### ACTIVITY
Search the listing below for the line containing "have hq : PySem.Int.mod". From there through the line containing "rw [hq, ht1, Int.emod_add_emod, hs1]", transcribe every line exactly, both ends included.

### RAW DATA
-- ===== LEMMAS AND PROOFS =====

-- `Ch n r` = the binomial coefficient C(n, r) extended by 0 outside 0 ≤ r ≤ n.
def Ch (n : Nat) (r : Int) : Int := if 0 ≤ r ∧ r ≤ (n : Int) then (n.choose r.toNat : Int) else 0

-- the exact (un-reduced) count computed by A's recursion
def cntF : Nat → Int → Int → Int → Int
  | 0, d, k, h => if d < 0 ∨ k < 0 ∨ h < 0 then 0 else if d = 0 ∧ k = 0 ∧ h = 0 then 1 else 0
  | n+1, d, k, h =>
    if d < 0 ∨ k < 0 ∨ h < 0 then 0 else
      cntF n d k (h-1) + cntF n d (k-1) h + cntF n d (k-1) (h-1) + cntF n (d-1) k h +
      cntF n (d-1) k (h-1) + cntF n (d-1) (k-1) h + cntF n (d-1) (k-1) (h-1)

-- the inclusion–exclusion sum computed by B
def G (N : Nat) (d k h : Int) : Int :=
  ∑ m ∈ Finset.range (N+1),
    (-1)^m * (N.choose m : Int) * (Ch (N - m) d * Ch (N - m) k * Ch (N - m) h)

lemma Ch_pascal (n : Nat) (r : Int) : Ch (n+1) r = Ch n r + Ch n (r-1) := by
  rcases lt_trichotomy r 0 with hr | hr | hr
  · rw [Ch, Ch, Ch, if_neg (by omega), if_neg (by omega), if_neg (by omega)]; ring
  · subst hr
    rw [Ch, Ch, Ch, if_pos (by constructor <;> omega), if_pos (by constructor <;> omega),
      if_neg (by omega)]
    simp
  · obtain ⟨t, rfl⟩ : ∃ t : Nat, r = (t : Int) + 1 := ⟨(r-1).toNat, by omega⟩
    have h1 : ((t : Int) + 1).toNat = t + 1 := by omega
    have h2 : ((t : Int) + 1 - 1).toNat = t := by omega
    unfold Ch
    rw [h1]
    simp only [show (t : Int) + 1 - 1 = (t : Int) by ring, Int.toNat_natCast]
    by_cases ht : t + 1 ≤ n + 1
    · rw [if_pos (by constructor <;> omega)]
      rw [Nat.choose_succ_succ]
      by_cases ht2 : t + 1 ≤ n
      · rw [if_pos (by constructor <;> omega), if_pos (by constructor <;> omega)]
        push_cast [Nat.succ_eq_add_one]; ring
      · have : t = n := by omega
        subst this
        rw [if_neg (by omega), if_pos (by constructor <;> omega)]
        push_cast [Nat.succ_eq_add_one, Nat.choose_succ_self]; ring
    · rw [if_neg (by omega), if_neg (by omega), if_neg (by omega)]
      ring

lemma G_succ (N : Nat) (d k h : Int) :
    G (N+1) d k h =
      G N d k (h-1) + G N d (k-1) h + G N d (k-1) (h-1) + G N (d-1) k h +
      G N (d-1) k (h-1) + G N (d-1) (k-1) h + G N (d-1) (k-1) (h-1) := by
  set P : Nat → Int := fun r => Ch r d * Ch r k * Ch r h with hP
  have e1 : G (N+1) d k h =
      (∑ m ∈ Finset.range (N+1), (-1:Int)^(m+1) * (((N+1).choose (m+1) : Nat) : Int) * P (N - m))
        + P (N+1) := by
    unfold G
    rw [Finset.sum_range_succ']
    congr 1
    · apply Finset.sum_congr rfl; intro m hm
      have hh : N + 1 - (m+1) = N - m := by omega
      rw [hh]
    · simp [P]
  have e2 : (∑ m ∈ Finset.range (N+1), (-1:Int)^(m+1) * (((N+1).choose (m+1) : Nat) : Int) * P (N - m))
      = ∑ m ∈ Finset.range (N+1),
          (-((-1:Int)^m * (N.choose m : Int) * P (N - m)) - (-1:Int)^m * (N.choose (m+1) : Int) * P (N - m)) := by
    apply Finset.sum_congr rfl; intro m hm
    rw [Nat.choose_succ_succ]
    push_cast; ring
  have e3 : (∑ m ∈ Finset.range (N+1), (-1:Int)^m * (N.choose m : Int) * P (N - m + 1))
      = P (N+1) - ∑ m ∈ Finset.range (N+1), (-1:Int)^m * (N.choose (m+1) : Int) * P (N - m) := by
    rw [Finset.sum_range_succ' (fun m => (-1:Int)^m * (N.choose m : Int) * P (N - m + 1)) N]
    rw [Finset.sum_range_succ (fun m => (-1:Int)^m * (N.choose (m+1) : Int) * P (N - m)) N]
    rw [Nat.choose_succ_self]
    have e4 : (∑ m ∈ Finset.range N, (-1:Int)^(m+1) * (N.choose (m+1) : Int) * P (N - (m+1) + 1))
        = ∑ m ∈ Finset.range N, -((-1:Int)^m * (N.choose (m+1) : Int) * P (N - m)) := by
      apply Finset.sum_congr rfl; intro m hm
      simp only [Finset.mem_range] at hm
      have hh : N - (m+1) + 1 = N - m := by omega
      rw [hh]; ring
    rw [e4, Finset.sum_neg_distrib]
    simp
    ring
  have key : G (N+1) d k h + G N d k h
      = ∑ m ∈ Finset.range (N+1), (-1:Int)^m * (N.choose m : Int) * P (N - m + 1) := by
    rw [e1, e2, e3, Finset.sum_sub_distrib, Finset.sum_neg_distrib]
    unfold G
    ring
  have hprod : ∀ (r : Nat) (d k h : Int),
      Ch (r+1) d * Ch (r+1) k * Ch (r+1) h =
        Ch r d * Ch r k * Ch r (h-1) + Ch r d * Ch r (k-1) * Ch r h +
        Ch r d * Ch r (k-1) * Ch r (h-1) + Ch r (d-1) * Ch r k * Ch r h +
        Ch r (d-1) * Ch r k * Ch r (h-1) + Ch r (d-1) * Ch r (k-1) * Ch r h +
        Ch r (d-1) * Ch r (k-1) * Ch r (h-1) + Ch r d * Ch r k * Ch r h := by
    intro r d k h
    rw [Ch_pascal r d, Ch_pascal r k, Ch_pascal r h]; ring
  have final : G (N+1) d k h = (G (N+1) d k h + G N d k h) - G N d k h := by ring
  rw [final, key]
  unfold G P
  rw [← Finset.sum_sub_distrib]
  rw [← Finset.sum_add_distrib, ← Finset.sum_add_distrib, ← Finset.sum_add_distrib,
    ← Finset.sum_add_distrib, ← Finset.sum_add_distrib, ← Finset.sum_add_distrib]
  apply Finset.sum_congr rfl; intro m hm
  have hh : N - m + 1 = (N - m) + 1 := rfl
  rw [hh, hprod (N - m) d k h]
  ring

lemma Ch_zero' {n : Nat} {r : Int} (hr : r < 0 ∨ (n:Int) < r) : Ch n r = 0 := by
  simp [Ch]; omega

lemma G_zero_d {N : Nat} {d k h : Int} (hd : d < 0 ∨ (N : Int) < d) : G N d k h = 0 := by
  apply Finset.sum_eq_zero; intro m hm
  have hle : ((N - m : Nat) : Int) ≤ (N : Int) := by exact_mod_cast Nat.sub_le N m
  have hz : Ch (N - m) d = 0 := Ch_zero' (by omega)
  rw [hz]; ring

lemma G_zero_k {N : Nat} {d k h : Int} (hk : k < 0 ∨ (N : Int) < k) : G N d k h = 0 := by
  apply Finset.sum_eq_zero; intro m hm
  have hle : ((N - m : Nat) : Int) ≤ (N : Int) := by exact_mod_cast Nat.sub_le N m
  have hz : Ch (N - m) k = 0 := Ch_zero' (by omega)
  rw [hz]; ring

lemma G_zero_h {N : Nat} {d k h : Int} (hh : h < 0 ∨ (N : Int) < h) : G N d k h = 0 := by
  apply Finset.sum_eq_zero; intro m hm
  have hle : ((N - m : Nat) : Int) ≤ (N : Int) := by exact_mod_cast Nat.sub_le N m
  have hz : Ch (N - m) h = 0 := Ch_zero' (by omega)
  rw [hz]; ring

lemma cntF_eq_G : ∀ (N : Nat) (d k h : Int), cntF N d k h = G N d k h := by
  intro N
  induction N with
  | zero =>
    intro d k h
    have hG : G 0 d k h = Ch 0 d * Ch 0 k * Ch 0 h := by
      simp [G]
    rw [hG, cntF]
    unfold Ch
    split_ifs <;> simp_all <;> omega
  | succ N ih =>
    intro d k h
    rw [cntF]
    by_cases hneg : d < 0 ∨ k < 0 ∨ h < 0
    · rw [if_pos hneg]
      rcases hneg with hd | hk | hh
      · rw [G_zero_d (Or.inl hd)]
      · rw [G_zero_k (Or.inl hk)]
      · rw [G_zero_h (Or.inl hh)]
    · rw [if_neg hneg, G_succ, ih, ih, ih, ih, ih, ih, ih]

-- ----- A-side: the memoized recursion computes cntF mod pvMod -----

def MemoOK (m : Std.HashMap (Int × Int × Int × Int) Int) : Prop :=
  ∀ (n d k h v : Int), m[(n, d, k, h)]? = some v → v = cntF n.toNat d k h % pvMod

lemma memoOK_empty : MemoOK ∅ := by
  intro n d k h v hv
  rw [Std.HashMap.getElem?_empty] at hv
  exact absurd hv (by simp)

lemma cntF_zero_of_neg {M : Nat} {d k h : Int} (hneg : d < 0 ∨ k < 0 ∨ h < 0) :
    cntF M d k h = 0 := by
  cases M with
  | zero => rw [cntF, if_pos hneg]
  | succ M => rw [cntF, if_pos hneg]

lemma goA_correct : ∀ (fuel : Nat) (n d k h : Int) m, 0 ≤ n → n.toNat ≤ fuel → MemoOK m →
    (goA fuel n d k h m).1 = cntF n.toNat d k h % pvMod ∧ MemoOK (goA fuel n d k h m).2 := by
  intro fuel
  induction fuel with
  | zero =>
    intro n d k h m hn hf hm
    rw [goA.eq_def]
    by_cases hneg : d < 0 ∨ k < 0 ∨ h < 0
    · rw [if_pos hneg]
      exact ⟨by rw [cntF_zero_of_neg hneg]; simp, hm⟩
    · rw [if_neg hneg]
      have hn0 : n = 0 := by omega
      rw [if_pos hn0, hn0]
      refine ⟨?_, hm⟩
      show _ = cntF (0:Int).toNat d k h % pvMod
      rw [show (0:Int).toNat = 0 from rfl, cntF, if_neg hneg]
      split_ifs <;> norm_num [pvMod]
  | succ f ih =>
    intro n d k h m hn hf hm
    rw [goA.eq_def]
    by_cases hneg : d < 0 ∨ k < 0 ∨ h < 0
    · rw [if_pos hneg]
      exact ⟨by rw [cntF_zero_of_neg hneg]; simp, hm⟩
    · rw [if_neg hneg]
      by_cases hn0 : n = 0
      · rw [if_pos hn0, hn0]
        refine ⟨?_, hm⟩
        show _ = cntF (0:Int).toNat d k h % pvMod
        rw [show (0:Int).toNat = 0 from rfl, cntF, if_neg hneg]
        split_ifs <;> norm_num [pvMod]
      · rw [if_neg hn0]
        cases hl : m[(n, d, k, h)]? with
        | some v =>
          simp only []
          exact ⟨hm n d k h v hl, hm⟩
        | none =>
          simp only []
          have hfold : ∀ (ts : List (Int × Int × Int)) (a : Int) (mm : _), a % pvMod = a → MemoOK mm →
              (ts.foldl (fun acc t =>
                  let s := goA f (n - 1) (d - t.1) (k - t.2.1) (h - t.2.2) acc.2
                  (PySem.Int.mod (acc.1 + s.1) pvMod, s.2)) (a, mm)).1
                = (a + (ts.map (fun t => cntF (n-1).toNat (d - t.1) (k - t.2.1) (h - t.2.2))).sum) % pvMod
              ∧ MemoOK (ts.foldl (fun acc t =>
                  let s := goA f (n - 1) (d - t.1) (k - t.2.1) (h - t.2.2) acc.2
                  (PySem.Int.mod (acc.1 + s.1) pvMod, s.2)) (a, mm)).2 := by
            intro ts
            induction ts with
            | nil =>
              intro a mm ha hmm
              simpa using ⟨ha.symm, hmm⟩
            | cons t ts iht =>
              intro a mm ha hmm
              simp only [List.foldl_cons, List.map_cons, List.sum_cons]
              obtain ⟨hs1, hs2⟩ := ih (n - 1) (d - t.1) (k - t.2.1) (h - t.2.2) mm
                (by omega) (by omega) hmm
              have hmodpos : (0:Int) < pvMod := by norm_num [pvMod]
              have hq : PySem.Int.mod (a + (goA f (n - 1) (d - t.1) (k - t.2.1) (h - t.2.2) mm).1) pvMod
                  = (a + (goA f (n - 1) (d - t.1) (k - t.2.1) (h - t.2.2) mm).1) % pvMod :=
                PySem.Int.mod_eq_emod_of_pos hmodpos
              obtain ⟨ht1, ht2⟩ := iht ((a + (goA f (n - 1) (d - t.1) (k - t.2.1) (h - t.2.2) mm).1) % pvMod)
                (goA f (n - 1) (d - t.1) (k - t.2.1) (h - t.2.2) mm).2
                (Int.emod_emod_of_dvd _ dvd_rfl) hs2
              refine ⟨?_, by rw [hq]; exact ht2⟩
              rw [hq, ht1, Int.emod_add_emod, hs1]
              rw [show a + cntF (n - 1).toNat (d - t.1) (k - t.2.1) (h - t.2.2) % pvMod
                    + (ts.map (fun t => cntF (n-1).toNat (d - t.1) (k - t.2.1) (h - t.2.2))).sum
                  = cntF (n - 1).toNat (d - t.1) (k - t.2.1) (h - t.2.2) % pvMod
                    + (a + (ts.map (fun t => cntF (n-1).toNat (d - t.1) (k - t.2.1) (h - t.2.2))).sum) by ring]
              rw [Int.emod_add_emod]
              congr 1
              ring
          obtain ⟨hr1, hr2⟩ := hfold pvTriples 0 m (by norm_num) hm
          have hval : (pvTriples.foldl (fun acc t =>
                  let s := goA f (n - 1) (d - t.1) (k - t.2.1) (h - t.2.2) acc.2
                  (PySem.Int.mod (acc.1 + s.1) pvMod, s.2)) (0, m)).1
              = cntF n.toNat d k h % pvMod := by
            rw [hr1]
            have hsucc : n.toNat = (n - 1).toNat + 1 := by omega
            rw [hsucc, cntF, if_neg hneg]
            congr 1
            simp [pvTriples]
            ring
          refine ⟨hval, ?_⟩
          intro n' d' k' h' v hv
          rw [Std.HashMap.getElem?_insert] at hv
          by_cases hkey : ((n, d, k, h) : Int × Int × Int × Int) = (n', d', k', h')
          · rw [if_pos (by simp [hkey])] at hv
            simp only [Prod.mk.injEq] at hkey
            obtain ⟨e1, e2, e3, e4⟩ := hkey
            subst e1; subst e2; subst e3; subst e4
            cases hv
            exact hval
          · rw [if_neg (by simpa using hkey)] at hv
            exact hr2 n' d' k' h' v hv

lemma solution_eq_cntF (n d k h : Int) (hn : 0 ≤ n) :
    solution n d k h = cntF n.toNat d k h % pvMod := by
  exact (goA_correct n.toNat n d k h ∅ hn le_rfl memoOK_empty).1

-- ----- B-side: the fold computes G mod pvMod -----

lemma pyBinom_fold (n : Nat) : ∀ t : Nat, t ≤ n →
    (List.range t).foldl
      (fun b (i : Nat) => PySem.Int.floordiv (b * ((n:Int) - (i:Int))) ((i:Int) + 1)) 1
      = (n.choose t : Int) := by
  intro t
  induction t with
  | zero => intro _; simp
  | succ t ih =>
    intro ht
    rw [List.range_succ, List.foldl_append, ih (by omega)]
    simp only [List.foldl_cons, List.foldl_nil]
    have h1 : (n:Int) - (t:Int) = ((n - t : Nat) : Int) := by
      push_cast [Nat.cast_sub (by omega : t ≤ n)]; ring
    have h2 : ((t:Int) + 1) = ((t + 1 : Nat) : Int) := by push_cast; ring
    rw [h1, h2, show (n.choose t : Int) * ((n - t : Nat) : Int) = ((n.choose t * (n - t) : Nat) : Int) by push_cast; ring]
    rw [← Nat.choose_succ_right_eq]
    rw [PySem.Int.floordiv_natCast]
    rw [Nat.mul_div_cancel _ (by omega)]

### RESULT
              have hq : PySem.Int.mod (a + (goA f (n - 1) (d - t.1) (k - t.2.1) (h - t.2.2) mm).1) pvMod
                  = (a + (goA f (n - 1) (d - t.1) (k - t.2.1) (h - t.2.2) mm).1) % pvMod :=
                PySem.Int.mod_eq_emod_of_pos hmodpos
              obtain ⟨ht1, ht2⟩ := iht ((a + (goA f (n - 1) (d - t.1) (k - t.2.1) (h - t.2.2) mm).1) % pvMod)
                (goA f (n - 1) (d - t.1) (k - t.2.1) (h - t.2.2) mm).2
                (Int.emod_emod_of_dvd _ dvd_rfl) hs2
              refine ⟨?_, by rw [hq]; exact ht2⟩
              rw [hq, ht1, Int.emod_add_emod, hs1]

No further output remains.